Donc si c'est vous qui changez d'avis alors que vous aviez signé un engagement réciproque, vous lui devez un demi salaire brut. Vous dites chercher à ne pas le lui régler et vous venez sur ce forum pour que l'on vous y aide. Alors personnellement, je ne vous aiderai pas à ne pas respecter votre engagement. Que vous n'ayez plus confiance en elle, que vous ayez trouvé quelqu'un d'autre, y a pas de soucis....mais c'est votre choix de rompre l'engagement pris et signé, donc il faut assumer les conséquences de votre décision.... voilà pour mon avis perso qui n'engage que moi.
Vous seriez une assmat qui renoncerait à l'engagement signé que je conseillerai à l'AM la même chose, d'assumer son choix en payant ce qu'elle doit aux parents employeurs qui se retrouveraient dans l'embarras de devoir trouver à la hâte une autre AM. Là c'est votre AM qui va se retrouver en galère de devoir chercher à la hâte un nouveau contrat


----------



## Nounou22 (15 Octobre 2022)

Et de plus je rajouterai que si le salaire a été évoqué, vous le connaissez, donc vous cherchez juste à ne pas payer ce que vous lui devez , juste parce que ce n'est pas inscrit sur l'engagement réciproque....je trouve cela pas très cool pour l'AM....


----------



## liline17 (16 Octobre 2022)

quand je vois la vitesse à laquelle vous vous vexez, alors que l'erreur vient de vous, je me demande si vous ne cherchez pas une excuse pour ne pas embauchez l'AM que vous avez choisi, peut être que vous avez trouvé une AM moins chère, ou plus près de chez vous et que pour conserver votre amour propre sensible, vous lui cherchez pleins de défauts, peut être qu'elle a réellement les défauts que vous lui trouvez, mais vu votre réaction et votre manière de mettre tout le monde dans le même panier, j'ai un doute.
La réponse de Nounou22 était très mesurée, je vous invite à un peu plus d'ouverture d'esprit pour que la relation avec votre prochaine AM se passe mieux.


----------



## kikine (16 Octobre 2022)

Thonybibi63 a dit: 


> Contrat engagement signée dans la foulée mais depuis la naissance, absolument aucune nouvelle et surtout des échos de plus en plus négatif de cette nounou.

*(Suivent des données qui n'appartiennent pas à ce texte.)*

-- pv_equiv track=rewrite | github.com/shishi11/nlp | speechCollection.py | merge_svos
-- ===== SOURCE A (Python) =====
-- def merge_svos(svos):
--     tmp = []
--     for svo in svos:
--         flag = True
--         for svo_ in svos:
--             if svo_[2].find(svo[2]) > -1 and svo_[2] != svo[2]:
--                 flag = False
--         if (flag):
--             tmp.append(svo)
--     return tmp
-- ===== SOURCE B (Python) =====
-- def merge_svos(svos):
--     objs = list(dict.fromkeys(svo[2] for svo in svos))
--     sizes = {len(o) for o in objs}
--     proper_subs = set(
--         obj[i:i + m]
--         for obj in objs
--         for m in sizes
--         if m < len(obj)
--         for i in range(len(obj) - m + 1)
--     )
--     return [svo for svo in svos if svo[2] not in proper_subs]
-- ===== Notes on version B (the rewrite author's own statement) =====
-- stated objective: faster
-- what changed: B does no pairwise substring tests at all: it precomputes once a hash set containing every proper slice obj[i:i+m] of each distinct object whose length m is some object's length, then filters the SVO list by a single set-membership pass, whereas A runs a nested O(n^2) scan comparing each object against every other with str.find.
import Mathlib
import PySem

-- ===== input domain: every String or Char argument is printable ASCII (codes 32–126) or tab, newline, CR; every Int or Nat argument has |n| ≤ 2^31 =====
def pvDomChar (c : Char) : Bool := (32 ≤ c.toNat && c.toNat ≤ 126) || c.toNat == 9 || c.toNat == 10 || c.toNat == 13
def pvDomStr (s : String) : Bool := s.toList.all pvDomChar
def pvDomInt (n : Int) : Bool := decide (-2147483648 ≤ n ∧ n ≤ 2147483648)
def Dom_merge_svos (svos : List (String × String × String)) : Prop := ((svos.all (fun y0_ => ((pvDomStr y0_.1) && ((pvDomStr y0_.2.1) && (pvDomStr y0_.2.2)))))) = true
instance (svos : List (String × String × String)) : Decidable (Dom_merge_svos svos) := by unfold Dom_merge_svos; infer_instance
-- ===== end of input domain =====

-- B builds, once, a set of all proper slices of each distinct object whose length is some
-- object's length, then filters the list by set membership — no pairwise str.find scan
-- (objective: alternative).

-- ===== PORT A =====
def merge_svos (svos : List (String × String × String)) : List (String × String × String) :=
  svos.foldl (fun tmp svo =>
    let flag := svos.foldl (fun flag svo_ =>
      if PySem.Str.find svo_.2.2 svo.2.2 > -1 && svo_.2.2 != svo.2.2 then false else flag) true
    if flag then tmp ++ [svo] else tmp) []

-- ===== PORT B =====
def merge_svos_alt (svos : List (String × String × String)) : List (String × String × String) :=
  let objs := PySem.List.dedup (svos.map (fun svo => svo.2.2))
  let sizes : PySem.Set Int := PySem.Set.ofList (objs.map (fun o => (o.length : Int)))
  let proper_subs : PySem.Set String := PySem.Set.ofList
    (objs.flatMap (fun obj =>
      (sizes.filter (fun m => m < (obj.length : Int))).flatMap (fun m =>
        (PySem.List.pyRange 0 ((obj.length : Int) - m + 1) 1).map
          (fun i => PySem.Str.slice obj (some i) (some (i + m))))))
  svos.filter (fun svo => !(PySem.Set.contains proper_subs svo.2.2))

-- ===== PRECONDITION & SPEC =====
def Spec_merge_svos (svos : List (String × String × String)) (out : List (String × String × String)) : Prop := out = merge_svos_alt svos
instance (svos : List (String × String × String)) (out : List (String × String × String)) : Decidable (Spec_merge_svos svos out) := by unfold Spec_merge_svos; infer_instance

-- ===== CLAIM (what is proved, stated in full; the proofs are below) =====
def Claim_equal_merge_svos : Prop := ∀ (svos : List (String × String × String)), Dom_merge_svos svos → Spec_merge_svos svos (merge_svos svos)

-- ===== LEMMAS AND PROOFS =====

-- A's inner flag loop computes "no element of l satisfies the condition".
theorem inner_flag_eq (l : List (String × String × String)) (o : String) (b : Bool) :
    l.foldl (fun flag svo_ =>
      if PySem.Str.find svo_.2.2 o > -1 && svo_.2.2 != o then false else flag) b
      = (b && !(l.any (fun svo_ => PySem.Str.find svo_.2.2 o > -1 && svo_.2.2 != o))) := by
  induction l generalizing b with
  | nil => simp
  | cons x xs ih =>
    simp only [List.foldl_cons, List.any_cons, ih]
    cases h : (PySem.Str.find x.2.2 o > -1 && x.2.2 != o) <;> cases b <;> simp_all

-- A's per-element condition, as a proposition
theorem cond_iff (o p : String) :
    (PySem.Str.find p o > -1 && p != o) = true ↔ (o.toList <:+: p.toList ∧ o ≠ p) := by
  have h1 : PySem.Str.find p o > -1 ↔ o.toList <:+: p.toList := by
    rw [← PySem.Str.find_ne_neg_one_iff]
    have := PySem.Chars.neg_one_le_find p.toList o.toList
    simp only [PySem.Str.find] at *
    omega
  simp only [Bool.and_eq_true, decide_eq_true_eq, bne_iff_ne, ne_eq, h1]
  tauto

-- membership in B's substring pool = being a proper slice (of an object's length) of some object;
-- stated for o itself an object of svos, so that len(o) is one of the enumerated sizes
theorem mem_pool_iff (svos : List (String × String × String)) (o : String)
    (ho : o ∈ svos.map (fun svo => svo.2.2)) :
    (o ∈ (PySem.List.dedup (svos.map (fun svo => svo.2.2))).flatMap (fun obj =>
      ((PySem.Set.ofList ((PySem.List.dedup (svos.map (fun svo => svo.2.2))).map
          (fun o => (o.length : Int)))).filter (fun m => m < (obj.length : Int))).flatMap (fun m =>
        (PySem.List.pyRange 0 ((obj.length : Int) - m + 1) 1).map
          (fun i => PySem.Str.slice obj (some i) (some (i + m))))))
    ↔ ∃ svo_ ∈ svos, o.toList <:+: svo_.2.2.toList ∧ o ≠ svo_.2.2 := by
  constructor
  · intro h
    obtain ⟨obj, hobj, h⟩ := List.mem_flatMap.1 h
    obtain ⟨m, hm, h⟩ := List.mem_flatMap.1 h
    obtain ⟨i, hi, rfl⟩ := List.mem_map.1 h
    obtain ⟨hmmem, hmlt⟩ := List.mem_filter.1 hm
    rw [PySem.List.mem_pyRange_one] at hi
    simp only [decide_eq_true_eq] at hmlt
    obtain ⟨q, _, hq⟩ := List.mem_map.1 ((PySem.Set.mem_ofList _ _).1 hmmem)
    obtain ⟨svo_, hmem, rfl⟩ := List.mem_map.1 ((PySem.List.mem_dedup _ _).1 hobj)
    set p := svo_.2.2 with hp
    have hm0 : 0 ≤ m := by omega
    have hlen : p.length = p.toList.length := String.length_toList.symm
    have hslice : (PySem.Str.slice p (some i) (some (i + m))).toList
        = (p.toList.drop i.toNat).take ((i + m).toNat - i.toNat) := by
      rw [PySem.Str.toList_slice, PySem.Chars.slice_eq_listSlice,
        PySem.List.slice_toNat _ hi.1 (by omega)]
    refine ⟨svo_, hmem, ?_, ?_⟩
    · rw [hslice]
      exact List.infix_iff_prefix_suffix.mpr
        ⟨p.toList.drop i.toNat, List.take_prefix _ _, List.drop_suffix _ _⟩
    · intro hcontra
      have hlens : (PySem.Str.slice p (some i) (some (i + m))).toList.length
          = p.toList.length := by rw [hcontra]
      rw [hslice] at hlens
      simp only [List.length_take, List.length_drop] at hlens
      omega
  · rintro ⟨svo_, hmem, hinf, hne⟩
    set p := svo_.2.2 with hp
    obtain ⟨s, t, hst⟩ := hinf
    have hlen : p.length = p.toList.length := String.length_toList.symm
    have holen : o.length = o.toList.length := String.length_toList.symm
    have hlt : o.toList.length < p.toList.length := by
      rcases lt_or_eq_of_le (List.IsInfix.length_le ⟨s, t, hst⟩) with h | h
      · exact h
      · exact absurd (String.toList_inj.mp (List.IsInfix.eq_of_length ⟨s, t, hst⟩ h)) hne
    have hplen : p.toList.length = s.length + o.toList.length + t.length := by
      rw [← hst]; simp; omega
    refine List.mem_flatMap.2 ⟨p, (PySem.List.mem_dedup _ _).2 (List.mem_map_of_mem hmem), ?_⟩
    refine List.mem_flatMap.2 ⟨(o.length : Int), ?_, ?_⟩
    · refine List.mem_filter.2 ⟨(PySem.Set.mem_ofList _ _).2 ?_, ?_⟩
      · exact List.mem_map.2 ⟨o, (PySem.List.mem_dedup _ _).2 ho, rfl⟩
      · simp only [decide_eq_true_eq]; omega
    refine List.mem_map.2 ⟨(s.length : Int), ?_, ?_⟩
    · rw [PySem.List.mem_pyRange_one]
      refine ⟨Int.natCast_nonneg _, by omega⟩
    · apply String.toList_inj.mp
      rw [PySem.Str.toList_slice, PySem.Chars.slice_eq_listSlice, holen,
        PySem.List.slice_natCast_add, ← hst]
      simp

theorem merge_svos_spec : Claim_equal_merge_svos := by
  intro svos _
  show merge_svos svos = merge_svos_alt svos
  unfold merge_svos merge_svos_alt
  simp only [inner_flag_eq, Bool.true_and]
  rw [PySem.List.foldl_append_if_eq_filter
    (fun svo : String × String × String => !(svos.any (fun svo_ =>
      PySem.Str.find svo_.2.2 svo.2.2 > -1 && svo_.2.2 != svo.2.2))) svos []]
  simp only [List.nil_append]
  apply List.filter_congr
  intro svo hsvo
  congr 1
  rw [Bool.eq_iff_iff, List.any_eq_true, PySem.Set.contains_iff, PySem.Set.mem_ofList,
    mem_pool_iff svos svo.2.2 (List.mem_map_of_mem hsvo)]
  exact ⟨fun ⟨p, hp, hc⟩ => ⟨p, hp, (cond_iff _ _).1 hc⟩,
         fun ⟨p, hp, hc⟩ => ⟨p, hp, (cond_iff _ _).2 hc⟩⟩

Elle ne répond pas à nos appel a été très distante la fois où nous l’avions vue à l improviste avant de prendre notre décision.


ce sont vos mots puis dans un autre post vous dites 


Thonybibi63 a dit: 


> ca n'était pas à l'improviste puisque c'est a la demande de la nounou que nous sommes allé la voir tel jour à tel heure mais le rdv avait été donné le matin même.
> quoi qu'il en soit, pour plusieurs autre raisons nous n'avons plus confiance et ne respecterons pas l'engagement.


vous vous contredisez...

et comme vous dites tout est question d'argent, oui cela ressemble fort a un pe qui fait tout pour ne pas payer (ce sont vos mots encore une fois)
alors faudrait savoir... elle répond au téléphone ou pas?
sachez quand même que nous travaillons aussi et que parfois nous ne sommes pas dispo pour décrocher, et le soir après une journée de 10 ou 12h de cris d'enfant dans les oreilles, nous avons aussi autre chose a faire...
un sms dans ce cas est encore ce qu'il y a de mieux...

toujours est il que oui vous avez quand même signé un document qui vous engage, pas sûre que vous ayez gain de cause aux prud'homme si l'am y va...
mais bon puisque visiblement vous avez les moyen de payer un avocat qui revient surement + cher que l'indemnité au tarif minimum, les soucis et le temps perdu avec une procédure incertaine..... c'est vous qui voyez...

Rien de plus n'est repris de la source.